Exercise:
Word for word, transcribe the data below from the line with "def obtPistas (suposicion" to the line with "-- ===== PRECONDITION", keeping both of those lines.

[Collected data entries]
==*==

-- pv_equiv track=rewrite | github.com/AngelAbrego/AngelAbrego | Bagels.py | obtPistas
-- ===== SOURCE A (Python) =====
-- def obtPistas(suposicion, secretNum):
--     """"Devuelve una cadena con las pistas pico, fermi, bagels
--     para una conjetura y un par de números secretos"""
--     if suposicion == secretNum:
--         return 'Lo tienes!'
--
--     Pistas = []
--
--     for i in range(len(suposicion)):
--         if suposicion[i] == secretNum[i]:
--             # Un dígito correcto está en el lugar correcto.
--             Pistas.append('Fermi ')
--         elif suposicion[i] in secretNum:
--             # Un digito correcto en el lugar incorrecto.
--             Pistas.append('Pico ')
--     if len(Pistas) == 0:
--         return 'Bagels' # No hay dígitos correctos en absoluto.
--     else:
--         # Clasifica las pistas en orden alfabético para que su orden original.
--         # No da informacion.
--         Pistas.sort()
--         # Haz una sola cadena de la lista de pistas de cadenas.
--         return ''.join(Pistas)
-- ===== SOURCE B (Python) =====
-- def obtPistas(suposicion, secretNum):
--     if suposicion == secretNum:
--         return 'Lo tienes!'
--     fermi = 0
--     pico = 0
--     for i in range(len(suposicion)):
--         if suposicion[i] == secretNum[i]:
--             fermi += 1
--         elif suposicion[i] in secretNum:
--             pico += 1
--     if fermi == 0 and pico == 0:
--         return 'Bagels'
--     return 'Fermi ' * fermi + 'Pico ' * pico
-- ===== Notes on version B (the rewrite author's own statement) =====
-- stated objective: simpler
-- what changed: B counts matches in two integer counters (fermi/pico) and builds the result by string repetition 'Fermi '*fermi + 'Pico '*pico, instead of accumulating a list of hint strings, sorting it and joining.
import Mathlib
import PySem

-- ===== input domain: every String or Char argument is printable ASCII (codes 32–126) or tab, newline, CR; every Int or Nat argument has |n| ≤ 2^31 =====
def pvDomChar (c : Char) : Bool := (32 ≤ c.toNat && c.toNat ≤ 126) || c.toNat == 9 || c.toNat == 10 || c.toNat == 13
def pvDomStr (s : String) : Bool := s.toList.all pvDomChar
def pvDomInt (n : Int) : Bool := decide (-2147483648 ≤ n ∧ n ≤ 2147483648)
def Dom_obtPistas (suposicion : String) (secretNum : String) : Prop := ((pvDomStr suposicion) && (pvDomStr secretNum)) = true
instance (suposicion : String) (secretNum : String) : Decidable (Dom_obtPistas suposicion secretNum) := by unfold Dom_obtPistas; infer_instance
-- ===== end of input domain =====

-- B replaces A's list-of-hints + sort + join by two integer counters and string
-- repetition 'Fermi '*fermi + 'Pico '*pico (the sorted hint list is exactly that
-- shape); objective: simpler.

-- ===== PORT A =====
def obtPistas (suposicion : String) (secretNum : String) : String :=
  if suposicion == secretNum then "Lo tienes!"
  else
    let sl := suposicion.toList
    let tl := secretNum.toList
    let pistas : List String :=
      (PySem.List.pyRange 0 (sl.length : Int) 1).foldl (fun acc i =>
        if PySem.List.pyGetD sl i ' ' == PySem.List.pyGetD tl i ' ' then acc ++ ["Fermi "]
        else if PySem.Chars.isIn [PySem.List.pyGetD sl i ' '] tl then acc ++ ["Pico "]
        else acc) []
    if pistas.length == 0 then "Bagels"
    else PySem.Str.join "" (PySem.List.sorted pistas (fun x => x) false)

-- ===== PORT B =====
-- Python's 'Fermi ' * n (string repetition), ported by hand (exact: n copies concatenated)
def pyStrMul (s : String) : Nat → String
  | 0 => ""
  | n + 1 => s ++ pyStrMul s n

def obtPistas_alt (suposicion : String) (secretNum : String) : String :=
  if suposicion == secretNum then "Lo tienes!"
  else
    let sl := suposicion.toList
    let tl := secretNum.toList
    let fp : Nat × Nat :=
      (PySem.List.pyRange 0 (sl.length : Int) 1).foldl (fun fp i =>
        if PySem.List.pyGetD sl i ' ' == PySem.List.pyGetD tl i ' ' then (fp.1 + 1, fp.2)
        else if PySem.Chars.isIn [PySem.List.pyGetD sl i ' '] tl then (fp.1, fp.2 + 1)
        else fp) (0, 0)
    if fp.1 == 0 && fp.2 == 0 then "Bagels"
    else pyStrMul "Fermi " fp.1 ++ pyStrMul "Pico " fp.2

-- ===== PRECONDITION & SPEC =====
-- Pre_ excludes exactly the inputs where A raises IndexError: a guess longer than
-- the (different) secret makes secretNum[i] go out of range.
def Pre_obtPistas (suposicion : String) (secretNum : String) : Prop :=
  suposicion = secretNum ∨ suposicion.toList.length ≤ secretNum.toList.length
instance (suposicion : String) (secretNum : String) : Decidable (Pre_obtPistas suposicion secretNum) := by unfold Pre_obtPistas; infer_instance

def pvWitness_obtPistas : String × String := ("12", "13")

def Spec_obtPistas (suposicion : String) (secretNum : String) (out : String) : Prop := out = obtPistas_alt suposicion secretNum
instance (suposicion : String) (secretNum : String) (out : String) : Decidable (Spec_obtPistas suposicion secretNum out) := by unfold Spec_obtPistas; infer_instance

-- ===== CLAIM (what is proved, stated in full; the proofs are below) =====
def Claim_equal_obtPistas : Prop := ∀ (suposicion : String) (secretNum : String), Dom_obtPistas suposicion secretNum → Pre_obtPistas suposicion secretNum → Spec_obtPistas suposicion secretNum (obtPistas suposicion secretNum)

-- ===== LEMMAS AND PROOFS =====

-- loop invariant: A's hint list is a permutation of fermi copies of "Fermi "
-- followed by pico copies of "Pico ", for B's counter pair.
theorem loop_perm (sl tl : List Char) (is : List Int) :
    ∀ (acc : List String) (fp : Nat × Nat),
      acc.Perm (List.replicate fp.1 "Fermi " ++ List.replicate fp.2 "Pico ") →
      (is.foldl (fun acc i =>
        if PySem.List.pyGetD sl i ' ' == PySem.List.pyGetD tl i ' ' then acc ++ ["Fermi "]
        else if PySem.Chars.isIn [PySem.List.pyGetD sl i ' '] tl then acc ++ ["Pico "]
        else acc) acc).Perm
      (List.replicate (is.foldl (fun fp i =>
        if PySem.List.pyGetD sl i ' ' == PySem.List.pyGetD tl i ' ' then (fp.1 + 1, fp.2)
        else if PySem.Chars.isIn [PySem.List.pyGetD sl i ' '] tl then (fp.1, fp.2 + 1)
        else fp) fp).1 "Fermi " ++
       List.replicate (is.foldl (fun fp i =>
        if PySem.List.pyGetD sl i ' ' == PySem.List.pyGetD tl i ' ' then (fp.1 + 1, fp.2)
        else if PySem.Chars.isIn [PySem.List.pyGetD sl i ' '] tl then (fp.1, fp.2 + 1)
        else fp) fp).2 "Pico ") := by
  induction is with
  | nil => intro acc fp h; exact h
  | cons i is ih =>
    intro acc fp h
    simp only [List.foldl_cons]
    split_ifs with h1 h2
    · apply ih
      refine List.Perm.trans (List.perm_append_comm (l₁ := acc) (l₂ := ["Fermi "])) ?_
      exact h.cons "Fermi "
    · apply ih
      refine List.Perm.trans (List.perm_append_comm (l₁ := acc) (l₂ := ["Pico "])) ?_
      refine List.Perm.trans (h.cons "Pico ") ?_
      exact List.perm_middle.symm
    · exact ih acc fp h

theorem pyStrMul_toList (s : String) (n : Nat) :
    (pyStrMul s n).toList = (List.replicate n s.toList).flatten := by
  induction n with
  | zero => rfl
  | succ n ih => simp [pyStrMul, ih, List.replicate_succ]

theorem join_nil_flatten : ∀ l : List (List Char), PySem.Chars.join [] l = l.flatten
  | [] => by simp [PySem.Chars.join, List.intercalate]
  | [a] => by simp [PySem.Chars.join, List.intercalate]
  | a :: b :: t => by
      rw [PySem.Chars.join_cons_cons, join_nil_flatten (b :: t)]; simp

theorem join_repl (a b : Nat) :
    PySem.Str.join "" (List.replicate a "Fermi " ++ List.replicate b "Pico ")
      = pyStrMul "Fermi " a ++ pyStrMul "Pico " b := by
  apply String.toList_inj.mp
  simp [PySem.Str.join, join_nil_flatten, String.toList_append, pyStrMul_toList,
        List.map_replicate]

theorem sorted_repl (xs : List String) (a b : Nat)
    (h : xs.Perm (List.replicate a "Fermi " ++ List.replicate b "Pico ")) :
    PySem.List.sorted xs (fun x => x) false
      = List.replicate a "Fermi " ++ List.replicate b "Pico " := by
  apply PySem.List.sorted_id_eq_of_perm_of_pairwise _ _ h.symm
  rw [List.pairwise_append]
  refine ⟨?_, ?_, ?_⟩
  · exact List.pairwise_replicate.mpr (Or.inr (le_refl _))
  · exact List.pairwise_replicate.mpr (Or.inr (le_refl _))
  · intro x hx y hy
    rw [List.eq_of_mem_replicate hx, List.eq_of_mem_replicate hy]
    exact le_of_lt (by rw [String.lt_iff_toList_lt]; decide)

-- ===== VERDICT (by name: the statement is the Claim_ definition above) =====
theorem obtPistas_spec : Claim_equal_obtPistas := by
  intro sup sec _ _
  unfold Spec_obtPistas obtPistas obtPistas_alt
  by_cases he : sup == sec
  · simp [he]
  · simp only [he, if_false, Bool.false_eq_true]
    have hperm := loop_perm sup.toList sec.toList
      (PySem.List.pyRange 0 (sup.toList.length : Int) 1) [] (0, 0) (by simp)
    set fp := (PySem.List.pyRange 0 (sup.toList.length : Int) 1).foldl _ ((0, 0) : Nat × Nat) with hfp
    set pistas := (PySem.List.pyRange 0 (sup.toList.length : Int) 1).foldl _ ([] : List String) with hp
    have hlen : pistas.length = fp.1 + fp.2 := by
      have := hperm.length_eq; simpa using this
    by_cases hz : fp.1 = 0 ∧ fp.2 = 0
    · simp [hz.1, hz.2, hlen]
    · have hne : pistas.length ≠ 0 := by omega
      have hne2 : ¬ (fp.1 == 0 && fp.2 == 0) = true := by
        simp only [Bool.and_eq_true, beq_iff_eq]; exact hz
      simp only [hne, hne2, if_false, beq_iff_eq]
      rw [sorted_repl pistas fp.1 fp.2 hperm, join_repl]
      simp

==*==

Answer:
def obtPistas (suposicion : String) (secretNum : String) : String :=
  if suposicion == secretNum then "Lo tienes!"
  else
    let sl := suposicion.toList
    let tl := secretNum.toList
    let pistas : List String :=
      (PySem.List.pyRange 0 (sl.length : Int) 1).foldl (fun acc i =>
        if PySem.List.pyGetD sl i ' ' == PySem.List.pyGetD tl i ' ' then acc ++ ["Fermi "]
        else if PySem.Chars.isIn [PySem.List.pyGetD sl i ' '] tl then acc ++ ["Pico "]
        else acc) []
    if pistas.length == 0 then "Bagels"
    else PySem.Str.join "" (PySem.List.sorted pistas (fun x => x) false)

-- ===== PORT B =====
-- Python's 'Fermi ' * n (string repetition), ported by hand (exact: n copies concatenated)
def pyStrMul (s : String) : Nat → String
  | 0 => ""
  | n + 1 => s ++ pyStrMul s n

def obtPistas_alt (suposicion : String) (secretNum : String) : String :=
  if suposicion == secretNum then "Lo tienes!"
  else
    let sl := suposicion.toList
    let tl := secretNum.toList
    let fp : Nat × Nat :=
      (PySem.List.pyRange 0 (sl.length : Int) 1).foldl (fun fp i =>
        if PySem.List.pyGetD sl i ' ' == PySem.List.pyGetD tl i ' ' then (fp.1 + 1, fp.2)
        else if PySem.Chars.isIn [PySem.List.pyGetD sl i ' '] tl then (fp.1, fp.2 + 1)
        else fp) (0, 0)
    if fp.1 == 0 && fp.2 == 0 then "Bagels"
    else pyStrMul "Fermi " fp.1 ++ pyStrMul "Pico " fp.2

-- ===== PRECONDITION & SPEC =====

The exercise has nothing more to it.